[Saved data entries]
-- the recursion goB, fed the two tables, computes A's greedy fold
theorem goB_eq (m : Int) (arr : List Int) (cnt : PySem.Dict Int Int) (pre : List Int)
    (hc : ∀ b : Int, 0 ≤ b → b < 54 → cnt.getD b 0 = cnt0 arr (1 <<< b.toNat))
    (hp : ∀ b : Int, 0 ≤ b → b ≤ 54 → PySem.List.pyGetD pre b 0 = presum arr b) :
    ∀ (k : Nat), k ≤ 54 → ∀ (acc budget : Int),
    ((PySem.List.pyRange ((k : Int) - 1) (-1) (-1)).foldl (fun (s : Int × Int) bit =>
        if s.2 + (((arr.length : Int) - cnt0 arr (1 <<< bit.toNat)) * (1 <<< bit.toNat) - minv arr bit) <= m
        then (s.1 + (1 <<< bit.toNat), s.2 + (((arr.length : Int) - cnt0 arr (1 <<< bit.toNat)) * (1 <<< bit.toNat) - minv arr bit))
        else s)
      (acc, m - budget + presum arr (k : Int))).1
    = acc + goB (arr.length : Int) cnt pre ((k : Int) - 1) budget := by
  intro k
  induction k with
  | zero =>
    intro _ acc budget
    rw [PySem.List.pyRange_neg_one_eq_nil (by omega)]
    rw [goB]
    simp
  | succ j ih =>
    intro hk acc budget
    have hbit : ((j + 1 : Nat) : Int) - 1 = (j : Int) := by push_cast; ring
    rw [hbit]
    rw [PySem.List.pyRange_neg_one_cons (by omega)]
    simp only [List.foldl_cons]
    rw [goB]
    rw [if_neg (show ¬((j : Int) < 0) by omega)]
    have hps : presum arr ((j + 1 : Nat) : Int) = presum arr (j : Int) + minv arr (j : Int) := by
      rw [show ((j + 1 : Nat) : Int) = (j : Int) + 1 by push_cast; ring]
      exact presum_succ arr (j : Int) (by omega)
    rw [hps]
    simp only [hc (j : Int) (by omega) (by omega), hp (j : Int) (by omega) (by omega)]
    by_cases hcond : ((arr.length : Int) - cnt0 arr ((1 <<< ((j : Int)).toNat : Nat) : Int))
        * ((1 <<< ((j : Int)).toNat : Nat) : Int) + presum arr (j : Int) ≤ budget
    · rw [if_pos hcond]
      rw [if_pos (show m - budget + (presum arr (j : Int) + minv arr (j : Int))
            + (((arr.length : Int) - cnt0 arr ((1 <<< ((j : Int)).toNat : Nat) : Int))
                * ((1 <<< ((j : Int)).toNat : Nat) : Int) - minv arr (j : Int)) ≤ m by omega)]
      have harg : m - budget + (presum arr (j : Int) + minv arr (j : Int))
            + (((arr.length : Int) - cnt0 arr ((1 <<< ((j : Int)).toNat : Nat) : Int))
                * ((1 <<< ((j : Int)).toNat : Nat) : Int) - minv arr (j : Int))
          = m - (budget - ((arr.length : Int) - cnt0 arr ((1 <<< ((j : Int)).toNat : Nat) : Int))
                * ((1 <<< ((j : Int)).toNat : Nat) : Int)) + presum arr (j : Int) := by ring
      rw [harg]
      rw [ih (by omega) (acc + ((1 <<< ((j : Int)).toNat : Nat) : Int))
            (budget - ((arr.length : Int) - cnt0 arr ((1 <<< ((j : Int)).toNat : Nat) : Int))
                * ((1 <<< ((j : Int)).toNat : Nat) : Int))]
      ring
    · rw [if_neg hcond]
      rw [if_neg (show ¬(m - budget + (presum arr (j : Int) + minv arr (j : Int))
            + (((arr.length : Int) - cnt0 arr ((1 <<< ((j : Int)).toNat : Nat) : Int))
                * ((1 <<< ((j : Int)).toNat : Nat) : Int) - minv arr (j : Int)) ≤ m) by omega)]
      have harg : m - budget + (presum arr (j : Int) + minv arr (j : Int))
          = m - (budget - min (((arr.length : Int) - cnt0 arr ((1 <<< ((j : Int)).toNat : Nat) : Int))
                * ((1 <<< ((j : Int)).toNat : Nat) : Int))
                (cnt0 arr ((1 <<< ((j : Int)).toNat : Nat) : Int) * ((1 <<< ((j : Int)).toNat : Nat) : Int)))
            + presum arr (j : Int) := by
        have : minv arr (j : Int) = min (((arr.length : Int) - cnt0 arr ((1 <<< ((j : Int)).toNat : Nat) : Int))
                * ((1 <<< ((j : Int)).toNat : Nat) : Int))
                (cnt0 arr ((1 <<< ((j : Int)).toNat : Nat) : Int) * ((1 <<< ((j : Int)).toNat : Nat) : Int)) := rfl
        rw [this]; ring
      rw [harg]
      rw [ih (by omega) acc
            (budget - min (((arr.length : Int) - cnt0 arr ((1 <<< ((j : Int)).toNat : Nat) : Int))
                * ((1 <<< ((j : Int)).toNat : Nat) : Int))
                (cnt0 arr ((1 <<< ((j : Int)).toNat : Nat) : Int) * ((1 <<< ((j : Int)).toNat : Nat) : Int)))]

-- Aim of the task --
From the first line of the records above to the line that contains "(acc, m - budget", quote each line exactly.

-- Answer to this problem --
-- the recursion goB, fed the two tables, computes A's greedy fold
theorem goB_eq (m : Int) (arr : List Int) (cnt : PySem.Dict Int Int) (pre : List Int)
    (hc : ∀ b : Int, 0 ≤ b → b < 54 → cnt.getD b 0 = cnt0 arr (1 <<< b.toNat))
    (hp : ∀ b : Int, 0 ≤ b → b ≤ 54 → PySem.List.pyGetD pre b 0 = presum arr b) :
    ∀ (k : Nat), k ≤ 54 → ∀ (acc budget : Int),
    ((PySem.List.pyRange ((k : Int) - 1) (-1) (-1)).foldl (fun (s : Int × Int) bit =>
        if s.2 + (((arr.length : Int) - cnt0 arr (1 <<< bit.toNat)) * (1 <<< bit.toNat) - minv arr bit) <= m
        then (s.1 + (1 <<< bit.toNat), s.2 + (((arr.length : Int) - cnt0 arr (1 <<< bit.toNat)) * (1 <<< bit.toNat) - minv arr bit))
        else s)
      (acc, m - budget + presum arr (k : Int))).1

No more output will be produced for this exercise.